Please take the records that follow and repeat exactly the lines starting with the line with "def expand_columns (universe_" and going on through the line with "let dots := List.replicate".

[Dataset records]
-*-*-
-- pv_equiv track=rewrite | github.com/erlanig/Porto_Erlan | PY/Tugas1-2.py | is_x_elmt_ke_n
-- ===== SOURCE A (Python) =====
-- def is_empty(L):
--     if L == []:
--         return True
--     else:
--         return False
--
-- def first_element(L):
--     if not(is_empty(L)):
--         return L[0]
--
-- def tail_element(L):
--     return L[1:]
--
-- def is_member(L, x):
--     if (is_empty(L)):
--         return False
--     else:
--         if first_element(L) == x:
--             return True
--         else:
--             return is_member(tail_element(L), x)
--
-- def prec(n):
--     return n-1
--
-- def is_x_elmt_ke_n(X,N,L):
--     if is_member(L,X):
--         if N == 1 and first_element(L) == X:
--             return True
--         else:
--             return False or is_x_elmt_ke_n(X, prec(N), tail_element(L))
--     else:
--         return False
-- ===== SOURCE B (Python) =====
-- def is_x_elmt_ke_n(X, N, L):
--     # closed form: X is the N-th element iff N is a valid 1-based position and L[N-1] == X
--     return 1 <= N <= len(L) and L[N - 1] == X
-- ===== Notes on version B (the rewrite author's own statement) =====
-- stated objective: faster
-- what changed: Replaces the mutually recursive suffix walk with per-level membership scans by a single closed-form bounds check plus one index lookup L[N-1]==X.
import Mathlib
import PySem

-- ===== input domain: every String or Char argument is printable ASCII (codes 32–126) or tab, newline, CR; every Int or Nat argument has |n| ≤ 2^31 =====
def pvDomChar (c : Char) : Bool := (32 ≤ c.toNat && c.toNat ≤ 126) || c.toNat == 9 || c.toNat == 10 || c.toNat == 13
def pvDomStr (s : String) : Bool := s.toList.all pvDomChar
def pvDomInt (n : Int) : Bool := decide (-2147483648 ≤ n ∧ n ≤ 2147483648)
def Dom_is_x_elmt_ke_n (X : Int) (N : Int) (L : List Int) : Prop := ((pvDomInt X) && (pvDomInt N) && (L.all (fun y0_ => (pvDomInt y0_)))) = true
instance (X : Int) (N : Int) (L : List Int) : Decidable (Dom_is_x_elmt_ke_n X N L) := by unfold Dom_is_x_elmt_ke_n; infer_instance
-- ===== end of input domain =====

-- B: closed-form position check (1 ≤ N ≤ len L and L[N-1] == X) replacing A's
-- mutually recursive suffix walk with a membership scan at every level; faster.


-- ===== PORT A =====
def is_empty (L : List Int) : Bool :=
  if L == [] then true else false

def first_element (L : List Int) : Option Int :=
  if !(is_empty L) then PySem.List.pyGet? L 0 else none

def tail_element (L : List Int) : List Int :=
  PySem.List.slice L (some 1) none

def is_member (L : List Int) (x : Int) : Bool :=
  if is_empty L then false
  else
    if first_element L == some x then true
    else is_member (tail_element L) x
termination_by L.length
decreasing_by
  rename_i hne _
  cases L with
  | nil => simp [is_empty] at hne
  | cons a t => simp [tail_element, PySem.List.slice_from_one]

def prec (n : Int) : Int := n - 1

def is_x_elmt_ke_n (X : Int) (N : Int) (L : List Int) : Bool :=
  if is_member L X then
    if N == 1 && first_element L == some X then true
    else false || is_x_elmt_ke_n X (prec N) (tail_element L)
  else false
termination_by L.length
decreasing_by
  rename_i hmem _
  cases L with
  | nil => rw [is_member] at hmem; simp [is_empty] at hmem
  | cons a t => simp [tail_element, PySem.List.slice_from_one]

-- ===== PORT B =====
def is_x_elmt_ke_n_alt (X : Int) (N : Int) (L : List Int) : Bool :=
  decide (1 ≤ N) && decide (N ≤ (L.length : Int)) && (PySem.List.pyGet? L (N - 1) == some X)

-- ===== PRECONDITION & SPEC =====
def Spec_is_x_elmt_ke_n (X : Int) (N : Int) (L : List Int) (out : Bool) : Prop := out = is_x_elmt_ke_n_alt X N L
instance (X : Int) (N : Int) (L : List Int) (out : Bool) : Decidable (Spec_is_x_elmt_ke_n X N L out) := by unfold Spec_is_x_elmt_ke_n; infer_instance

-- ===== CLAIM (what is proved, stated in full; the proofs are below) =====
def Claim_equal_is_x_elmt_ke_n : Prop := ∀ (X : Int) (N : Int) (L : List Int), Dom_is_x_elmt_ke_n X N L → Spec_is_x_elmt_ke_n X N L (is_x_elmt_ke_n X N L)

-- ===== LEMMAS AND PROOFS =====

theorem tail_element_cons (a : Int) (t : List Int) : tail_element (a :: t) = t := by
  simp [tail_element, PySem.List.slice_from_one]

theorem is_member_iff (L : List Int) (x : Int) : is_member L x = true ↔ x ∈ L := by
  induction L with
  | nil => simp [is_member, is_empty]
  | cons h t ih =>
    rw [is_member]
    simp [is_empty, first_element, tail_element, PySem.List.slice_from_one,
      PySem.List.pyGet?, PySem.List.pyIdx?, ih]
    constructor <;> rintro (rfl | hh) <;> simp_all

theorem a_eq_b (X : Int) (N : Int) (L : List Int) :
    is_x_elmt_ke_n X N L = is_x_elmt_ke_n_alt X N L := by
  induction L generalizing N with
  | nil =>
    rw [is_x_elmt_ke_n]
    simp [is_member, is_empty, is_x_elmt_ke_n_alt, PySem.List.pyGet?, PySem.List.pyIdx?]
  | cons h t ih =>
    rw [is_x_elmt_ke_n]
    by_cases hm : is_member (h :: t) X = true
    · rw [if_pos hm]
      by_cases h1 : (N == 1 && first_element (h :: t) == some X) = true
      · rw [if_pos h1]
        simp [first_element, is_empty, PySem.List.pyGet?, PySem.List.pyIdx?] at h1
        obtain ⟨hn, hx⟩ := h1
        subst hn
        simp [is_x_elmt_ke_n_alt, PySem.List.pyGet?, PySem.List.pyIdx?, hx]
      · rw [if_neg h1]
        simp only [Bool.false_or]
        rw [tail_element_cons, ih]
        simp [first_element, is_empty, PySem.List.pyGet?, PySem.List.pyIdx?] at h1
        simp only [is_x_elmt_ke_n_alt, prec]
        by_cases hN2 : 2 ≤ N
        · have h2 : 0 ≤ N - 2 := by omega
          obtain ⟨k, hk⟩ := Int.eq_ofNat_of_zero_le h2
          have hg : PySem.List.pyGet? (h :: t) (N - 1) = PySem.List.pyGet? t (N - 1 - 1) := by
            have e2 : N - 1 - 1 = (k : Int) := by omega
            have e1 : N - 1 = (k : Int) + 1 := by omega
            rw [e2, e1, PySem.List.pyGet?_cons_succ]
          rw [hg, Bool.eq_iff_iff]
          simp only [Bool.and_eq_true, decide_eq_true_eq]
          constructor
          · rintro ⟨⟨ha, hb⟩, hc⟩
            refine ⟨⟨by omega, ?_⟩, hc⟩
            simp only [List.length_cons] at *; push_cast at *; omega
          · rintro ⟨⟨ha, hb⟩, hc⟩
            refine ⟨⟨by omega, ?_⟩, hc⟩
            simp only [List.length_cons] at *; push_cast at *; omega
        · by_cases hN1 : N = 1
          · subst hN1
            have hg0 : PySem.List.pyGet? (h :: t) (1 - 1) = some h := by
              norm_num [PySem.List.pyGet?, PySem.List.pyIdx?]
            norm_num [hg0, h1 rfl]
          · have ha : ¬(1:Int) ≤ N := by omega
            have hb : ¬(1:Int) ≤ N - 1 := by omega
            simp [ha, hb]
    · rw [if_neg hm]
      rw [is_member_iff] at hm
      symm
      simp only [is_x_elmt_ke_n_alt]
      by_cases hc : PySem.List.pyGet? (h :: t) (N - 1) = some X
      · exact absurd (PySem.List.mem_of_pyGet?_eq_some _ hc) hm
      · simp [hc]

-- ===== VERDICT (by name: the statement is the Claim_ definition above) =====
theorem is_x_elmt_ke_n_spec : Claim_equal_is_x_elmt_ke_n := by
  intro X N L _
  unfold Spec_is_x_elmt_ke_n
  exact a_eq_b X N L
-- pv_equiv track=rewrite | github.com/Programvaruteknik-aoc/AOC-2023 | day11/cosmic_expansion.py | expand_columns
-- ===== SOURCE A (Python) =====
-- def expand_columns(universe: list[str], columns_to_expand: list[int], expansion_rate) -> list[str]:
--     expanded_universe = []
--     for line in universe:
--         new_line = list(line)
--         for column in sorted(columns_to_expand, reverse=True):
--             for i in range(expansion_rate):
--                 new_line.insert(column, '.')
--         expanded_universe.append(''.join(new_line))
--     return expanded_universe
-- ===== SOURCE B (Python) =====
-- def expand_columns(universe: list[str], columns_to_expand: list[int], expansion_rate) -> list[str]:
--     dots = '.' * expansion_rate
--     cols = sorted(columns_to_expand, reverse=True)
--     return [_splice_all(line, cols, dots) for line in universe]
--
--
-- def _splice_all(line: str, cols: list[int], dots: str) -> str:
--     for c in cols:
--         line = line[:c] + dots + line[c:]
--     return line
-- ===== Notes on version B (the rewrite author's own statement) =====
-- stated objective: faster
-- what changed: Instead of growing a char list with rate single-character list.insert calls per column per row, B sorts the columns once and splices the whole precomputed dot block into the string with one slice concatenation per column.
import Mathlib
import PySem

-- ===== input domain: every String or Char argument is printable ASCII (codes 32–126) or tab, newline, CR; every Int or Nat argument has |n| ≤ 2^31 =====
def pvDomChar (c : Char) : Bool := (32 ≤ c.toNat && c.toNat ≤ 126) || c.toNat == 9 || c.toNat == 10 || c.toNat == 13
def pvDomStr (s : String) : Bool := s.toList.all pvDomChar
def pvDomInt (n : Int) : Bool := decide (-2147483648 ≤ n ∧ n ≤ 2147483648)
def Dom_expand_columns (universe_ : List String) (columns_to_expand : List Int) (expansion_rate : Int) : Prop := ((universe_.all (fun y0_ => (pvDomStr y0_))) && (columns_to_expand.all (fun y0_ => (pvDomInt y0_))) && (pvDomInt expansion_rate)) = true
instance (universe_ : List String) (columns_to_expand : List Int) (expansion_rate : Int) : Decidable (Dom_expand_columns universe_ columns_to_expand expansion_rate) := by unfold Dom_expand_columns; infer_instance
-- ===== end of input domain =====

-- B replaces A's per-character insertion loop (rate single-char list inserts per column) by one
-- slice splice of the precomputed dot block per column; same return value.

-- ===== PORT A =====
def expand_columns (universe_ : List String) (columns_to_expand : List Int) (expansion_rate : Int) : List String :=
  universe_.foldl (fun expanded_universe line =>
    let new_line :=
      (PySem.List.sorted columns_to_expand (fun x => x) true).foldl
        (fun new_line column =>
          (PySem.List.pyRange 0 expansion_rate 1).foldl
            (fun new_line _ => PySem.List.insert new_line column '.') new_line)
        line.toList
    expanded_universe ++ [String.ofList new_line]) []

-- ===== PORT B =====
-- Source B: line = line[:c] + dots + line[c:]  (Python slices, via PySem.List.slice on the char list)
def pvSpliceAll (cols : List Int) (dots : List Char) (line : List Char) : List Char :=
  cols.foldl (fun line c =>
    PySem.List.slice line none (some c) ++ dots ++ PySem.List.slice line (some c) none) line

def expand_columns_alt (universe_ : List String) (columns_to_expand : List Int) (expansion_rate : Int) : List String :=
  let dots := List.replicate expansion_rate.toNat '.'   -- '.' * expansion_rate
  let cols := PySem.List.sorted columns_to_expand (fun x => x) true
  universe_.map (fun line => String.ofList (pvSpliceAll cols dots line.toList))

-- ===== PRECONDITION & SPEC =====
def Spec_expand_columns (universe_ : List String) (columns_to_expand : List Int) (expansion_rate : Int) (out : List String) : Prop := out = expand_columns_alt universe_ columns_to_expand expansion_rate
instance (universe_ : List String) (columns_to_expand : List Int) (expansion_rate : Int) (out : List String) : Decidable (Spec_expand_columns universe_ columns_to_expand expansion_rate out) := by unfold Spec_expand_columns; infer_instance

-- ===== CLAIM =====
def Claim_equal_expand_columns : Prop := ∀ (universe_ : List String) (columns_to_expand : List Int) (expansion_rate : Int), Dom_expand_columns universe_ columns_to_expand expansion_rate → Spec_expand_columns universe_ columns_to_expand expansion_rate (expand_columns universe_ columns_to_expand expansion_rate)

-- ===== LEMMAS AND PROOFS =====

-- Python's clamped insertion position (= slice clamp = list.insert clamp)
def pvClampPos (n : Nat) (c : Int) : Nat :=
  if c < 0 then ((n : Int) + c).toNat else min c.toNat n

lemma pvClampPos_le (n : Nat) (c : Int) : pvClampPos n c ≤ n := by
  unfold pvClampPos; split <;> omega

lemma pvClampPos_mono (n r : Nat) (c : Int) :
    pvClampPos n c ≤ pvClampPos (n + r) c ∧ pvClampPos (n + r) c ≤ pvClampPos n c + r := by
  unfold pvClampPos; split <;> omega

lemma slice_to_clamp (xs : List Char) (c : Int) :
    PySem.List.slice xs none (some c) = xs.take (pvClampPos xs.length c) := by
  by_cases h : c < 0
  · have hk : c = -(((-c).toNat : Nat) : Int) := by omega
    have hk0 : 0 < (-c).toNat := by omega
    rw [hk, PySem.List.slice_to_neg_natCast xs _ hk0]
    congr 1
    unfold pvClampPos
    simp only [if_pos (by omega : -(((-c).toNat : Nat) : Int) < 0)]
    omega
  · rw [PySem.List.slice_to xs (by omega : (0:Int) ≤ c)]
    unfold pvClampPos
    simp only [if_neg h]
    conv_lhs => rw [List.take_eq_take_min]

lemma slice_from_clamp (xs : List Char) (c : Int) :
    PySem.List.slice xs (some c) none = xs.drop (pvClampPos xs.length c) := by
  by_cases h : c < 0
  · have hk : c = -(((-c).toNat : Nat) : Int) := by omega
    have hk0 : 0 < (-c).toNat := by omega
    rw [hk, PySem.List.slice_from_neg_natCast xs _ hk0]
    congr 1
    unfold pvClampPos
    simp only [if_pos (by omega : -(((-c).toNat : Nat) : Int) < 0)]
    omega
  · rw [PySem.List.slice_from xs (by omega : (0:Int) ≤ c)]
    unfold pvClampPos
    simp only [if_neg h]
    conv_lhs => rw [List.drop_eq_drop_min]

lemma insert_norm (xs : List Char) (c : Int) (v : Char) :
    PySem.List.insert xs c v =
      xs.take (pvClampPos xs.length c) ++ v :: xs.drop (pvClampPos xs.length c) := by
  have h : pvClampPos xs.length c =
      (if c < 0 then max (c + (xs.length : Int)) 0 else min c (xs.length : Int)).toNat := by
    unfold pvClampPos; split <;> omega
  simp only [PySem.List.insert, PySem.List.sliceIndices, h]
  norm_num

lemma foldl_const {α β : Type} (l : List β) (f : α → α) (s : α) :
    l.foldl (fun a _ => f a) s = f^[l.length] s := by
  induction l generalizing s with
  | nil => rfl
  | cons x t ih => simp [List.foldl_cons, ih, Function.iterate_succ_apply]

lemma rep_merge (a b : Nat) (t : List Char) :
    List.replicate a '.' ++ ('.' :: (List.replicate b '.' ++ t))
      = List.replicate (a + b + 1) '.' ++ t := by
  induction a with
  | zero => simp [List.replicate_succ]
  | succ a ih =>
    have h : a + 1 + b + 1 = (a + b + 1) + 1 := by omega
    simp only [List.replicate_succ, List.cons_append, ih, h]

lemma iter_insert (c : Int) (r : Nat) (xs : List Char) :
    (fun l => PySem.List.insert l c '.')^[r] xs =
      xs.take (pvClampPos xs.length c) ++ List.replicate r '.' ++ xs.drop (pvClampPos xs.length c) := by
  induction r with
  | zero => simp
  | succ r ih =>
    rw [Function.iterate_succ_apply', ih]
    simp only [insert_norm]
    have hpL : pvClampPos xs.length c ≤ xs.length := pvClampPos_le _ _
    set p := pvClampPos xs.length c with hp
    have hlen : (xs.take p ++ List.replicate r '.' ++ xs.drop p).length = xs.length + r := by
      simp; omega
    rw [hlen]
    obtain ⟨h1, h2⟩ := pvClampPos_mono xs.length r c
    set q := pvClampPos (xs.length + r) c with hq
    rw [List.append_assoc, List.take_append, List.drop_append]
    have hlt : (xs.take p).length = p := by simp; omega
    rw [hlt]
    rw [List.take_of_length_le (by omega : (xs.take p).length ≤ q),
        List.drop_eq_nil_of_le (by omega : (xs.take p).length ≤ q)]
    rw [List.take_append, List.drop_append]
    simp only [List.take_replicate, List.drop_replicate, List.length_replicate]
    have hq1 : min (q - p) r = q - p := by omega
    have hq2 : q - p - r = 0 := by omega
    rw [hq1, hq2]
    simp only [List.take_zero, List.drop_zero, List.nil_append, List.append_assoc]
    rw [rep_merge]
    have h3 : q - p + (r - (q - p)) + 1 = r + 1 := by omega
    rw [h3]

lemma line_eq (cols : List Int) (rate : Int) (s : List Char) :
    cols.foldl
      (fun new_line column =>
        (PySem.List.pyRange 0 rate 1).foldl
          (fun new_line _ => PySem.List.insert new_line column '.') new_line) s
    = pvSpliceAll cols (List.replicate rate.toNat '.') s := by
  unfold pvSpliceAll
  induction cols generalizing s with
  | nil => rfl
  | cons c t ih =>
    simp only [List.foldl_cons]
    rw [foldl_const, PySem.List.length_pyRange_one, iter_insert]
    have : (rate - 0).toNat = rate.toNat := by omega
    rw [this, ih, slice_to_clamp, slice_from_clamp]

lemma foldl_append_map {α β : Type} (l : List α) (g : α → β) (acc : List β) :
    l.foldl (fun a x => a ++ [g x]) acc = acc ++ l.map g := by
  induction l generalizing acc with
  | nil => simp
  | cons x t ih => simp [List.foldl_cons, ih]

-- ===== VERDICT =====
theorem expand_columns_spec : Claim_equal_expand_columns := by
  intro universe_ columns_to_expand expansion_rate _
  unfold Spec_expand_columns expand_columns expand_columns_alt
  simp only [foldl_append_map, List.nil_append]
  apply List.map_congr_left
  intro line _
  rw [line_eq]
theorem pvRightAt_eq (nums : List Int) (i j : Nat) (hij : i < j) (hj : j < nums.length)
    (hP : pvV nums i ≤ pvV nums j)
    (hmin : ∀ t, i < t → t < j → ¬ pvV nums i ≤ pvV nums t) :
    pvRightAt nums i = (j : Int) := by
  unfold pvRightAt
  have hsplit : List.range' (i+1) (nums.length - (i+1)) =
      List.range' (i+1) (j-(i+1)) ++ List.range' j (nums.length - j) := by
    have := List.range'_append (s := i+1) (m := j-(i+1)) (n := nums.length - j) (step := 1)
    have h1 : i+1 + 1*(j-(i+1)) = j := by omega
    have h2 : (j-(i+1)) + (nums.length - j) = nums.length - (i+1) := by omega
    rw [h1, h2] at this
    exact this.symm
  have hcons : List.range' j (nums.length - j) = j :: List.range' (j+1) (nums.length - (j+1)) := by
    have : nums.length - j = (nums.length - (j+1)) + 1 := by omega
    rw [this, List.range'_succ]
  have hfind : (List.range' (i+1) (nums.length - (i+1))).find?
      (fun t => decide (pvV nums i ≤ pvV nums t)) = some j := by
    rw [hsplit, List.find?_append]
    have h1 : (List.range' (i+1) (j-(i+1))).find?
        (fun t => decide (pvV nums i ≤ pvV nums t)) = none := by
      rw [List.find?_eq_none]
      intro x hx
      simp only [List.mem_range'_1] at hx
      simpa using hmin x (by omega) (by omega)
    rw [h1, hcons]
    simp [List.find?_cons_of_pos, hP]
  rw [hfind]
-*-*-
## [Task answer]
def expand_columns (universe_ : List String) (columns_to_expand : List Int) (expansion_rate : Int) : List String :=
  universe_.foldl (fun expanded_universe line =>
    let new_line :=
      (PySem.List.sorted columns_to_expand (fun x => x) true).foldl
        (fun new_line column =>
          (PySem.List.pyRange 0 expansion_rate 1).foldl
            (fun new_line _ => PySem.List.insert new_line column '.') new_line)
        line.toList
    expanded_universe ++ [String.ofList new_line]) []

-- ===== PORT B =====
-- Source B: line = line[:c] + dots + line[c:]  (Python slices, via PySem.List.slice on the char list)
def pvSpliceAll (cols : List Int) (dots : List Char) (line : List Char) : List Char :=
  cols.foldl (fun line c =>
    PySem.List.slice line none (some c) ++ dots ++ PySem.List.slice line (some c) none) line

def expand_columns_alt (universe_ : List String) (columns_to_expand : List Int) (expansion_rate : Int) : List String :=
  let dots := List.replicate expansion_rate.toNat '.'   -- '.' * expansion_rate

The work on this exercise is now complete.